• [What is needed] For this listing, the lines between the one holding "if verts[mid] <" and the one holding "-- what changed: B", inclusive, must be set down exactly.

• [Exercise materials]
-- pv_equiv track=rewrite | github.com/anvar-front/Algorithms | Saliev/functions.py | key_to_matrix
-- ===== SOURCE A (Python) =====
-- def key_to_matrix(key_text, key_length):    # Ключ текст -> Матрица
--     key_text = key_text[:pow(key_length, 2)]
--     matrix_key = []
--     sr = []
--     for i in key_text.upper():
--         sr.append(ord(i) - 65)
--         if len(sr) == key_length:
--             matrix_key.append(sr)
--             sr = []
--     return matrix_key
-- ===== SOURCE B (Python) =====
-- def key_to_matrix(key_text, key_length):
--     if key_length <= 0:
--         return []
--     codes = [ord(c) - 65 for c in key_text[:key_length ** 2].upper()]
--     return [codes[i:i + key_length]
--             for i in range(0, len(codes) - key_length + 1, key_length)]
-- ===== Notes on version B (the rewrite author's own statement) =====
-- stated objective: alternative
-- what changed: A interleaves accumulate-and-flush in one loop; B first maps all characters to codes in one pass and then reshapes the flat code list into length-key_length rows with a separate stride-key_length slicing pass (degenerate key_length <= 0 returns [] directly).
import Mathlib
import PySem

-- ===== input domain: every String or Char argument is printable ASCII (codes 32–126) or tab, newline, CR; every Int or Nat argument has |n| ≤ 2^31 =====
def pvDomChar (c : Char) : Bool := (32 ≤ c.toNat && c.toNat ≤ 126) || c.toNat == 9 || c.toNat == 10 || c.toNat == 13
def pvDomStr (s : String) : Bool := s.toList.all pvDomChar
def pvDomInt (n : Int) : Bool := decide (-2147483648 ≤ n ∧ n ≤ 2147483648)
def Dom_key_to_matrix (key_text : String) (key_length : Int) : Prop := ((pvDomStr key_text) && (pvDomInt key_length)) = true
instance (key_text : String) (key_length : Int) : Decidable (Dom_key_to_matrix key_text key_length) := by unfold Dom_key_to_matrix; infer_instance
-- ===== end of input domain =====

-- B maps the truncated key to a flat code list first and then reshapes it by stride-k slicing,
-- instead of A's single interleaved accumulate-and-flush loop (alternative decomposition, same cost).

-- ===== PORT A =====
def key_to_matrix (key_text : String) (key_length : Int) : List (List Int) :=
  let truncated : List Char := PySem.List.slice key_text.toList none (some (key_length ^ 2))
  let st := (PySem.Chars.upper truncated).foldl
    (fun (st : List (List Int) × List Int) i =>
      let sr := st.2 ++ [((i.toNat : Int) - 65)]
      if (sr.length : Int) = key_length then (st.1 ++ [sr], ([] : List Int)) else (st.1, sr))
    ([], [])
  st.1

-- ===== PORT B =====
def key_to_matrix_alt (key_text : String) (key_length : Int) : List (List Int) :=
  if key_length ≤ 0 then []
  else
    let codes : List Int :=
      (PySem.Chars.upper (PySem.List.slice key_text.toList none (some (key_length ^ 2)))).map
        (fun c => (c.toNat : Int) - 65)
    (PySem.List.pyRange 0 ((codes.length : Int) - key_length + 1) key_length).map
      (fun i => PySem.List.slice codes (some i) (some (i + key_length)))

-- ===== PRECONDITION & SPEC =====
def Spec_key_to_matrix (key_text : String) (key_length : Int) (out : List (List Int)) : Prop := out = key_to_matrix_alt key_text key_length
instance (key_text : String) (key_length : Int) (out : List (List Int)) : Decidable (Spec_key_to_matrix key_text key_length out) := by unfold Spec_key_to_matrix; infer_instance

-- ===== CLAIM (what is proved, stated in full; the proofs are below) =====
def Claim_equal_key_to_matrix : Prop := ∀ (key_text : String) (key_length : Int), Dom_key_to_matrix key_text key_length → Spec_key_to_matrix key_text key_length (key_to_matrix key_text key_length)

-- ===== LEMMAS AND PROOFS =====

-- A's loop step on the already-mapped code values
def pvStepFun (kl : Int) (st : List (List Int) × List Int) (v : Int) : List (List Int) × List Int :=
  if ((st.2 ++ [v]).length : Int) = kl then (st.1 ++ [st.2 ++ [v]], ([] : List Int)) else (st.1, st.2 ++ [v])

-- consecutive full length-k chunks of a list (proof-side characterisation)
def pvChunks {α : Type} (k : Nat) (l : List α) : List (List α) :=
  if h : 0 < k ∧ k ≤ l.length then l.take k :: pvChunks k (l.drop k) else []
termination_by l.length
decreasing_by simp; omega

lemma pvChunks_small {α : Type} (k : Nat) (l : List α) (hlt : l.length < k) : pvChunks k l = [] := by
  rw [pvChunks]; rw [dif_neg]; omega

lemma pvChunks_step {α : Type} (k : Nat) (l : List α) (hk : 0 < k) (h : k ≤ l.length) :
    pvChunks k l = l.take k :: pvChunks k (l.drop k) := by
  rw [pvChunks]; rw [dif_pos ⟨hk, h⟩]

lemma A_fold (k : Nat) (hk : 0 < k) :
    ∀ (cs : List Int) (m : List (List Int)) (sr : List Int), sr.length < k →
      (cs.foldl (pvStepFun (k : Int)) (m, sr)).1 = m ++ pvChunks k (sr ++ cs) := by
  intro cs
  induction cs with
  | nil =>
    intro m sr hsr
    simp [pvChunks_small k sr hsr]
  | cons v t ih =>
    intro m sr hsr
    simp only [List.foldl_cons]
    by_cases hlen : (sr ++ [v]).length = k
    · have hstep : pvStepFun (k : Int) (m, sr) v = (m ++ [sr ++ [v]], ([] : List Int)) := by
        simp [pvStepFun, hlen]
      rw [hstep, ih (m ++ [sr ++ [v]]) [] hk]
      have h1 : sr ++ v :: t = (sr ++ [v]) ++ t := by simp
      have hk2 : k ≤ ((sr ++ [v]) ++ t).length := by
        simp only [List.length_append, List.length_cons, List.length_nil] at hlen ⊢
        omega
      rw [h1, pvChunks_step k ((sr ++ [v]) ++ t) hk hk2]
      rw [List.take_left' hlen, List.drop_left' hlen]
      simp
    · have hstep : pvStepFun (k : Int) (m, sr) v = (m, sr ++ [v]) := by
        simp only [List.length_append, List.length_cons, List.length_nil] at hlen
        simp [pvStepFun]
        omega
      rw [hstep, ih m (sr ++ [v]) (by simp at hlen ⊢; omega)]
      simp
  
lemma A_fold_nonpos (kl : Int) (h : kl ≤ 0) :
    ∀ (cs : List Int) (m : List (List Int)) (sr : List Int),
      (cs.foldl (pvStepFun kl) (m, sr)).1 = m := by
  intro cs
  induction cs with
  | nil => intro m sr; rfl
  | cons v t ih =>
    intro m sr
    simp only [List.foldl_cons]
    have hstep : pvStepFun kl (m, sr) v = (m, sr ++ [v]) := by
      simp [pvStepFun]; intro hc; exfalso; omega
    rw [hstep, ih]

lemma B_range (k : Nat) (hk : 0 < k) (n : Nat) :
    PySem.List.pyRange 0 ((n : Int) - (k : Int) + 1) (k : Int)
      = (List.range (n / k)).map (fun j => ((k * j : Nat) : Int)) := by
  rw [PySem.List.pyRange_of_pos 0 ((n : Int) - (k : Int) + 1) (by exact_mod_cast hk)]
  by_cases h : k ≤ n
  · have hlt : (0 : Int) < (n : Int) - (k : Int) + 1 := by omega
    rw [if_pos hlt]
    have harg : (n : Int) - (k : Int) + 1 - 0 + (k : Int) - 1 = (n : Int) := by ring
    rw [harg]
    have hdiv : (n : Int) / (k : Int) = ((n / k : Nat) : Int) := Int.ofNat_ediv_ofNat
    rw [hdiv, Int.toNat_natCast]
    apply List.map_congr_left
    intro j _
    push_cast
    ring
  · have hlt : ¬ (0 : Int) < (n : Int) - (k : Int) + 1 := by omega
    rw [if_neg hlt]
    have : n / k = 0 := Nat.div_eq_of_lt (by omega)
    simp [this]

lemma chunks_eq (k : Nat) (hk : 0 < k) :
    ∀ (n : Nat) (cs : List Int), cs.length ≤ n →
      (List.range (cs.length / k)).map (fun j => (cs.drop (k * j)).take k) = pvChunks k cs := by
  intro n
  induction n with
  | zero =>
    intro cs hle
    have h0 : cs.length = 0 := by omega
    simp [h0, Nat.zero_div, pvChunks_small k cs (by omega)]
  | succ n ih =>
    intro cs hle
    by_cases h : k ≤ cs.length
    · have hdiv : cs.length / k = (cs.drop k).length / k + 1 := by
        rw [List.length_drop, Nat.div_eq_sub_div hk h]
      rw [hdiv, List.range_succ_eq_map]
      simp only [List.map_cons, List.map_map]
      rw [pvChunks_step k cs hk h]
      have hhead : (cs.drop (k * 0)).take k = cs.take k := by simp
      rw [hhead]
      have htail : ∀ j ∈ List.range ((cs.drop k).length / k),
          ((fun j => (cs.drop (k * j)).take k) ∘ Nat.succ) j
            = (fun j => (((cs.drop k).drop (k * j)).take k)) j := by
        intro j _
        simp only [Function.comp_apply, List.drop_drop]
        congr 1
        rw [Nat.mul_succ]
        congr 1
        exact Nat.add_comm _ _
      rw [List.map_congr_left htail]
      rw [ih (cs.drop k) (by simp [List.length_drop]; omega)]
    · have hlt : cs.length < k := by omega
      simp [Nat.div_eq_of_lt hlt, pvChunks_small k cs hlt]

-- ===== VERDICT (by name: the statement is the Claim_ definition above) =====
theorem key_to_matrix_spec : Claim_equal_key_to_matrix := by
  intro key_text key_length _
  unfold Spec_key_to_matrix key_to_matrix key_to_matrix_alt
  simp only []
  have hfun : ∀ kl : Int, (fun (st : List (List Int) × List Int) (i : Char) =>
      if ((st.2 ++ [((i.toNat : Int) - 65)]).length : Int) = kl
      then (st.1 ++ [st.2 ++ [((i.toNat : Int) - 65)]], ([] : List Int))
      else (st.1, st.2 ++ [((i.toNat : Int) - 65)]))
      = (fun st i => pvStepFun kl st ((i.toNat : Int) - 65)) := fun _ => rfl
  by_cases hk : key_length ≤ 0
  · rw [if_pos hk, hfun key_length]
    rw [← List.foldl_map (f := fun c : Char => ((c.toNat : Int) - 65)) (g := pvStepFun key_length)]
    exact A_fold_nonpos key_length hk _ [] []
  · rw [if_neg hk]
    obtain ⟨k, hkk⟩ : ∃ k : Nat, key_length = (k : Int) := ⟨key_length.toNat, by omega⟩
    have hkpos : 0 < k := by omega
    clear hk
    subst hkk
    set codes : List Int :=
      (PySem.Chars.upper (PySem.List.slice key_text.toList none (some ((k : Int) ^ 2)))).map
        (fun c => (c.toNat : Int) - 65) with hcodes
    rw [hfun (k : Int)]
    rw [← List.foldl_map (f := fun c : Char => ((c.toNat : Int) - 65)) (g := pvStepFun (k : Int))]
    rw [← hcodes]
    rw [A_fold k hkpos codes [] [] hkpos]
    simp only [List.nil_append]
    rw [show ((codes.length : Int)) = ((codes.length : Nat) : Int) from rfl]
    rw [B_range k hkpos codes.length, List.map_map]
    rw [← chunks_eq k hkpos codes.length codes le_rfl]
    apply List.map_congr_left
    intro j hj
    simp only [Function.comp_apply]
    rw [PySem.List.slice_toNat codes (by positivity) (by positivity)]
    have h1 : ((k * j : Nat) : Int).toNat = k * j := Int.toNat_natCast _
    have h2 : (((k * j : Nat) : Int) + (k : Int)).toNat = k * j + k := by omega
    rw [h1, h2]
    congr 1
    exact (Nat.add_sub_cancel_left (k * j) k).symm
* * *
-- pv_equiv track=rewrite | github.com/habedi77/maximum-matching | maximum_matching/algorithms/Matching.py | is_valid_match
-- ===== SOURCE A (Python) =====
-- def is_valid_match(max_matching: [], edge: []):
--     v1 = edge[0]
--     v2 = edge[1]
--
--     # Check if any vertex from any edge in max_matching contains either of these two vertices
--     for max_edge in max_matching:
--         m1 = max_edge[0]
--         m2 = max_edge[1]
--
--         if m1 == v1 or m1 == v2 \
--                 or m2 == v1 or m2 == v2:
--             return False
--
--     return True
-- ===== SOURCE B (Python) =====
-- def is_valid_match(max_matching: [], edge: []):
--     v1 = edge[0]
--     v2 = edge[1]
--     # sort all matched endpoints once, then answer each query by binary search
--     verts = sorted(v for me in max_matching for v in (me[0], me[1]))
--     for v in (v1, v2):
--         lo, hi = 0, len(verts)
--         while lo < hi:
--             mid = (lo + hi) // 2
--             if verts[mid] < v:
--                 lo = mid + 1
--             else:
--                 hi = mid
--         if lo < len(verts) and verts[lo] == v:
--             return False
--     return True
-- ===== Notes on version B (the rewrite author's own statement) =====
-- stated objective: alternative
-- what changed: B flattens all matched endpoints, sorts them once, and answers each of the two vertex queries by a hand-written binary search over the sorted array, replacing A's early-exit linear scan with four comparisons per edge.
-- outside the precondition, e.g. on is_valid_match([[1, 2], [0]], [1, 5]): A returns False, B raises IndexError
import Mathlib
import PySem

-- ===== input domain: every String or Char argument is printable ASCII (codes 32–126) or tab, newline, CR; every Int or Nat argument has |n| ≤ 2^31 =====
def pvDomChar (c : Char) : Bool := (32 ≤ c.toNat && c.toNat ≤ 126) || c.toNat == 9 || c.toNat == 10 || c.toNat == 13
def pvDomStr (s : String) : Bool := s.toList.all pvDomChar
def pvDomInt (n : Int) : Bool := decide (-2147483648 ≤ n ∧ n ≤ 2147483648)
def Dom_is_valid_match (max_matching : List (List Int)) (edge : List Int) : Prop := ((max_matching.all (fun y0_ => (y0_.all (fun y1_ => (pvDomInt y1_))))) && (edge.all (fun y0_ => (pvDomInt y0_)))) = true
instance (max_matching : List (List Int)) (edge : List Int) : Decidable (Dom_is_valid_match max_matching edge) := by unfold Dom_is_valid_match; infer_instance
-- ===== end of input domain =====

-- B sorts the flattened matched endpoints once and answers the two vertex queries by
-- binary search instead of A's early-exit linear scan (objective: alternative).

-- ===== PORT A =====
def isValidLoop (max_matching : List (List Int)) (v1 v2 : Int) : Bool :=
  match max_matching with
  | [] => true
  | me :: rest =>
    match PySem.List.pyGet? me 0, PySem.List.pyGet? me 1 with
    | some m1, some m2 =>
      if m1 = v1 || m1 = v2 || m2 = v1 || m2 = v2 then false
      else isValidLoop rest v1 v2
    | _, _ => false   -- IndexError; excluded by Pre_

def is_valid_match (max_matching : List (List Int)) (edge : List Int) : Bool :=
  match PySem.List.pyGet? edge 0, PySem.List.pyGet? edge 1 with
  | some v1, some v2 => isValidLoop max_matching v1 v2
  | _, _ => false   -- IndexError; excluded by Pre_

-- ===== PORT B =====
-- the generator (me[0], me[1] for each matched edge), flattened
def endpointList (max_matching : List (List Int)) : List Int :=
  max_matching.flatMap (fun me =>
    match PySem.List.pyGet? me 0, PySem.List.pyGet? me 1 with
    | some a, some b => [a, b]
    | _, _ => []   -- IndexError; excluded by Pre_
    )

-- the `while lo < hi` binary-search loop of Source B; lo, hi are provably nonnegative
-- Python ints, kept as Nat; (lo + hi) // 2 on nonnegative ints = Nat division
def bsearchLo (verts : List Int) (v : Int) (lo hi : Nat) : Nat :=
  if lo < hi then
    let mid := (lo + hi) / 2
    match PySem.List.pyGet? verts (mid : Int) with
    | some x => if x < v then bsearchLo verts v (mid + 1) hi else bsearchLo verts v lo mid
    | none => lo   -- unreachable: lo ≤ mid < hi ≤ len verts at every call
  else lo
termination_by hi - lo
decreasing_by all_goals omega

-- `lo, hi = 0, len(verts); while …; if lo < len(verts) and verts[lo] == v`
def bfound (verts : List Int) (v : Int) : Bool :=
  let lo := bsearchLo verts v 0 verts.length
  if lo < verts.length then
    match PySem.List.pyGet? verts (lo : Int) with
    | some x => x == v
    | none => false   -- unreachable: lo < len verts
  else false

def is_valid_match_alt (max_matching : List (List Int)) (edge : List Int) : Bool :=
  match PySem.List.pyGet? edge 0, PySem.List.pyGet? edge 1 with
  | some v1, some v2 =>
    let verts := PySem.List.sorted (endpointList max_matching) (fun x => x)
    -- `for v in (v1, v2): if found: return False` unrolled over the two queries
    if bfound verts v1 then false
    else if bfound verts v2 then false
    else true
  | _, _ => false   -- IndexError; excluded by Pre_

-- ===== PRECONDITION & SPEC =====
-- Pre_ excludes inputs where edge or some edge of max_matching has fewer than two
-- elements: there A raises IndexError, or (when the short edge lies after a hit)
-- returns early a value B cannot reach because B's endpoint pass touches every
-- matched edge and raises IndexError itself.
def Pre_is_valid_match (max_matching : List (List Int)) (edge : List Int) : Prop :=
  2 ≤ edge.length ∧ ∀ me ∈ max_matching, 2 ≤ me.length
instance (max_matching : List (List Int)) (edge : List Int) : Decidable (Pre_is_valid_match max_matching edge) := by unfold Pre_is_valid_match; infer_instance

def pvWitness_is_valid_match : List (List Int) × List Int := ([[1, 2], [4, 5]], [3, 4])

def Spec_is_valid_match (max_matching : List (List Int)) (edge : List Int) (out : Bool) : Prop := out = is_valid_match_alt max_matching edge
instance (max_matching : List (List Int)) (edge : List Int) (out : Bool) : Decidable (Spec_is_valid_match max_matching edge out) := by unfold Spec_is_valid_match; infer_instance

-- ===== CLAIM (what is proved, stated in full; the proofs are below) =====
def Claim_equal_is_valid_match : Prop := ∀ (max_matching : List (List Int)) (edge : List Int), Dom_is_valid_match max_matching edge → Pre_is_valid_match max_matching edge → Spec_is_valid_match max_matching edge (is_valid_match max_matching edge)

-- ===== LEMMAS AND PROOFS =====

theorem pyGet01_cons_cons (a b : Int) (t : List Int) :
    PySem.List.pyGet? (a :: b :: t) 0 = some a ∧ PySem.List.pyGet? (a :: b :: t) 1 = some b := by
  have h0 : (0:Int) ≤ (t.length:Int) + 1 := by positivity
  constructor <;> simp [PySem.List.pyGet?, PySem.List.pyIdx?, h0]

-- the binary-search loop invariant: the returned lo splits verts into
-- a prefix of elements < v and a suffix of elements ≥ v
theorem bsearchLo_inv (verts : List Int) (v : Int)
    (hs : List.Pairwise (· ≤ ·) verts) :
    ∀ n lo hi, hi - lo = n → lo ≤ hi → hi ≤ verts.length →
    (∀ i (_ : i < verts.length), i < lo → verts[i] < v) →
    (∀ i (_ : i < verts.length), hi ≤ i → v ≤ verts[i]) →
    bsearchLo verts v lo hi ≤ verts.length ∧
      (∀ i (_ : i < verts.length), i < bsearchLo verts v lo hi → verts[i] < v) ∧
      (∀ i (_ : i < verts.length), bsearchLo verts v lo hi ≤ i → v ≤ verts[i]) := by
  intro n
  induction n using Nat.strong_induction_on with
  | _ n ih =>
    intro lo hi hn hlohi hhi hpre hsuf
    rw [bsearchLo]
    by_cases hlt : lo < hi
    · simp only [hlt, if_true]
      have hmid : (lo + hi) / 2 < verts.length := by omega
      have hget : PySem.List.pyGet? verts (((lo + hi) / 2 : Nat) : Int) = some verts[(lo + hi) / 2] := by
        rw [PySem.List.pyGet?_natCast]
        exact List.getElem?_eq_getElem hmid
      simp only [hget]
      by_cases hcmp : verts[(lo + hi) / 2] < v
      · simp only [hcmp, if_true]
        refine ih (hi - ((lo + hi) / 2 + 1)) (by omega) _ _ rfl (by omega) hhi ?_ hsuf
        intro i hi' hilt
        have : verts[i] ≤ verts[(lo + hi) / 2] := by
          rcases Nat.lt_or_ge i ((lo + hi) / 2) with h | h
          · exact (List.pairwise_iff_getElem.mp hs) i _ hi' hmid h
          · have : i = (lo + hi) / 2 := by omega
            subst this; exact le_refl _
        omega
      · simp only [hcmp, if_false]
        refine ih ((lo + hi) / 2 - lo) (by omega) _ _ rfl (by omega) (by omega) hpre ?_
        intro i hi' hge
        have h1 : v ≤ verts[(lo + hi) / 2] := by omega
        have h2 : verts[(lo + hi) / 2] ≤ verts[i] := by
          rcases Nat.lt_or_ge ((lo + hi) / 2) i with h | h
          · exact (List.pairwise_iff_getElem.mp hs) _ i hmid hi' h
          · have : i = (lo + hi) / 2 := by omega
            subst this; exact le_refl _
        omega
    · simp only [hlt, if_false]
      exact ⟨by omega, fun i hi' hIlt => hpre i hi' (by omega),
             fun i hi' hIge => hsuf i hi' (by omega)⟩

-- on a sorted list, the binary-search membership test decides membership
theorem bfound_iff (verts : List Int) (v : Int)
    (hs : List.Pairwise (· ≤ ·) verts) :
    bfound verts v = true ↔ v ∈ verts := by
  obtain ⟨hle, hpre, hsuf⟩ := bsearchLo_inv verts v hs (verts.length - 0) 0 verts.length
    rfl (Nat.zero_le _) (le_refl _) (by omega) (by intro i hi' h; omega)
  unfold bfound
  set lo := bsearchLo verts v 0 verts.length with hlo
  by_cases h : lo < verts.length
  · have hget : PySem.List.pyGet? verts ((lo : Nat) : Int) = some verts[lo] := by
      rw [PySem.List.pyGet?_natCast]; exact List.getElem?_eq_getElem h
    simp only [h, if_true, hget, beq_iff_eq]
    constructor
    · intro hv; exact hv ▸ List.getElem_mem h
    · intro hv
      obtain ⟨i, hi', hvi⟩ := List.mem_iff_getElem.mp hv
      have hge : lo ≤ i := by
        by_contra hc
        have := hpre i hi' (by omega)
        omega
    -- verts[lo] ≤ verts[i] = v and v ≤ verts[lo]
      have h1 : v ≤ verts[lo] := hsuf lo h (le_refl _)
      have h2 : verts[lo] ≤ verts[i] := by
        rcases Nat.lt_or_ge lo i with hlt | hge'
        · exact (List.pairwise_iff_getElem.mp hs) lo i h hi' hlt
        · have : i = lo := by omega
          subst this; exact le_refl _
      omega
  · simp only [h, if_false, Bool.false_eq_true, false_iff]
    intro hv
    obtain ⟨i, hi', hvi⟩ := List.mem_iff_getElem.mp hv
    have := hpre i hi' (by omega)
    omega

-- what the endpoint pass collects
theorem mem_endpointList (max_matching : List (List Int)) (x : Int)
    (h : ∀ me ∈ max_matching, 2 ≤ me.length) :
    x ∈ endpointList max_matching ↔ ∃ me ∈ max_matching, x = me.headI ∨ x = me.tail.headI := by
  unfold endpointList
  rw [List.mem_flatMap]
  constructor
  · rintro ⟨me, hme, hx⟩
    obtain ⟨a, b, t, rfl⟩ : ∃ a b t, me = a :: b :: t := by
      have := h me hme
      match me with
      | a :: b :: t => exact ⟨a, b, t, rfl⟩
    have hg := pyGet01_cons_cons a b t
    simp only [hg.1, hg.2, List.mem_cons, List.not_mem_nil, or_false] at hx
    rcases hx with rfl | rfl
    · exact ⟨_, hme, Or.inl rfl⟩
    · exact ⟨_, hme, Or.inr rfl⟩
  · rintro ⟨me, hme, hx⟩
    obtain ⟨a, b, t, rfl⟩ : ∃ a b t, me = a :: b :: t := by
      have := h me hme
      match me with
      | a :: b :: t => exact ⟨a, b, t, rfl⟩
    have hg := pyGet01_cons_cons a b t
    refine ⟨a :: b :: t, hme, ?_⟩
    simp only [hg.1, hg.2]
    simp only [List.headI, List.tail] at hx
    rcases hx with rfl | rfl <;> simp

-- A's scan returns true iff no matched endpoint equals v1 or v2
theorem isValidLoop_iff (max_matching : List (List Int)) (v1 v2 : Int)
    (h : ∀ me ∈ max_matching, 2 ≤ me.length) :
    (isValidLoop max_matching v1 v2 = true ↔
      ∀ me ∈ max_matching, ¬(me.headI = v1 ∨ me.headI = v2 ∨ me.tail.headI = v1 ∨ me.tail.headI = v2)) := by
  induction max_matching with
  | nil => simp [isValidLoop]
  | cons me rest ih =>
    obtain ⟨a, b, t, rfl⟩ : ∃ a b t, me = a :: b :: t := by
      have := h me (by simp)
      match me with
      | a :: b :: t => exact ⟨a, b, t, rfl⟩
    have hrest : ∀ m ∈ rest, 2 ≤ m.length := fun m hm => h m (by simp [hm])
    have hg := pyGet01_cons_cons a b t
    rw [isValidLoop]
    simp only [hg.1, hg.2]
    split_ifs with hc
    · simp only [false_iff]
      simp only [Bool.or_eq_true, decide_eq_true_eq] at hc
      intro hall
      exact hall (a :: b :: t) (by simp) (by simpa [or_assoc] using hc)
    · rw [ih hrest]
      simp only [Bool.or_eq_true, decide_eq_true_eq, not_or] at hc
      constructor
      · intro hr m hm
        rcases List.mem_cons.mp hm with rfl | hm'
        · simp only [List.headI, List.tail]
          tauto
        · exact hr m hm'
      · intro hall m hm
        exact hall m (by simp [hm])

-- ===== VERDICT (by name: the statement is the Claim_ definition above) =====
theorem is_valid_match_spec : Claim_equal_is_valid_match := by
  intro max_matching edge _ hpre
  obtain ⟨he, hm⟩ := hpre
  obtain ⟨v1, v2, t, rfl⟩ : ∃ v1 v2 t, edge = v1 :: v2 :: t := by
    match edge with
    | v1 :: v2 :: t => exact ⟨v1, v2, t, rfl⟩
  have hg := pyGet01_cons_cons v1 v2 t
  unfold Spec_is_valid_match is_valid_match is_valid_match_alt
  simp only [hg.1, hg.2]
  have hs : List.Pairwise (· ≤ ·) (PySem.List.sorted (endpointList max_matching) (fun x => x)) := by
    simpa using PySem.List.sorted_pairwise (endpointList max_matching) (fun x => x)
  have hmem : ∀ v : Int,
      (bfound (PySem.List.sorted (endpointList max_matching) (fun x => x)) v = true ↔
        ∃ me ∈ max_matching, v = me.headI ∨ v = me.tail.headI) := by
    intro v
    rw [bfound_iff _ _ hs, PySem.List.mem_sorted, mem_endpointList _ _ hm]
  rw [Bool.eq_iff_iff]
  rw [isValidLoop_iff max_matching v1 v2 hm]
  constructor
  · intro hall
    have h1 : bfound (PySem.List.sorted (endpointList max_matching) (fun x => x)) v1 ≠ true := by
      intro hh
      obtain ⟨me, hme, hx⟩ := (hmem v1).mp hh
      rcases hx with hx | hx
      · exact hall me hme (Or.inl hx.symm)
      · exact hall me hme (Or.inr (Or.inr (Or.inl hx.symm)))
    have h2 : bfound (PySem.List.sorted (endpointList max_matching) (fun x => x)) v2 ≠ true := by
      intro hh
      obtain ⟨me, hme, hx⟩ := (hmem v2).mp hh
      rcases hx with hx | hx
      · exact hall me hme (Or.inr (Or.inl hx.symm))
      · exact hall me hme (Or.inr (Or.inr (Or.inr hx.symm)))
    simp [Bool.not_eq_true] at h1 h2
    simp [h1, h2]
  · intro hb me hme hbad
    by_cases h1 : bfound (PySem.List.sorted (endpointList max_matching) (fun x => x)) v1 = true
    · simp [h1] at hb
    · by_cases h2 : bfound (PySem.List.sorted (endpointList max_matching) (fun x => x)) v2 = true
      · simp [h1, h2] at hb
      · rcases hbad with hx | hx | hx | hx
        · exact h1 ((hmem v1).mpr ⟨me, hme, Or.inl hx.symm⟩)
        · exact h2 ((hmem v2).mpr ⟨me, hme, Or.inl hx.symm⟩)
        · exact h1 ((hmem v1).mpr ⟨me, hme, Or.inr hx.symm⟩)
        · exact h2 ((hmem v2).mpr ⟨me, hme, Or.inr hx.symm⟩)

• [Expected output]
--             if verts[mid] < v:
--                 lo = mid + 1
--             else:
--                 hi = mid
--         if lo < len(verts) and verts[lo] == v:
--             return False
--     return True
-- ===== Notes on version B (the rewrite author's own statement) =====
-- stated objective: alternative
-- what changed: B flattens all matched endpoints, sorts them once, and answers each of the two vertex queries by a hand-written binary search over the sorted array, replacing A's early-exit linear scan with four comparisons per edge.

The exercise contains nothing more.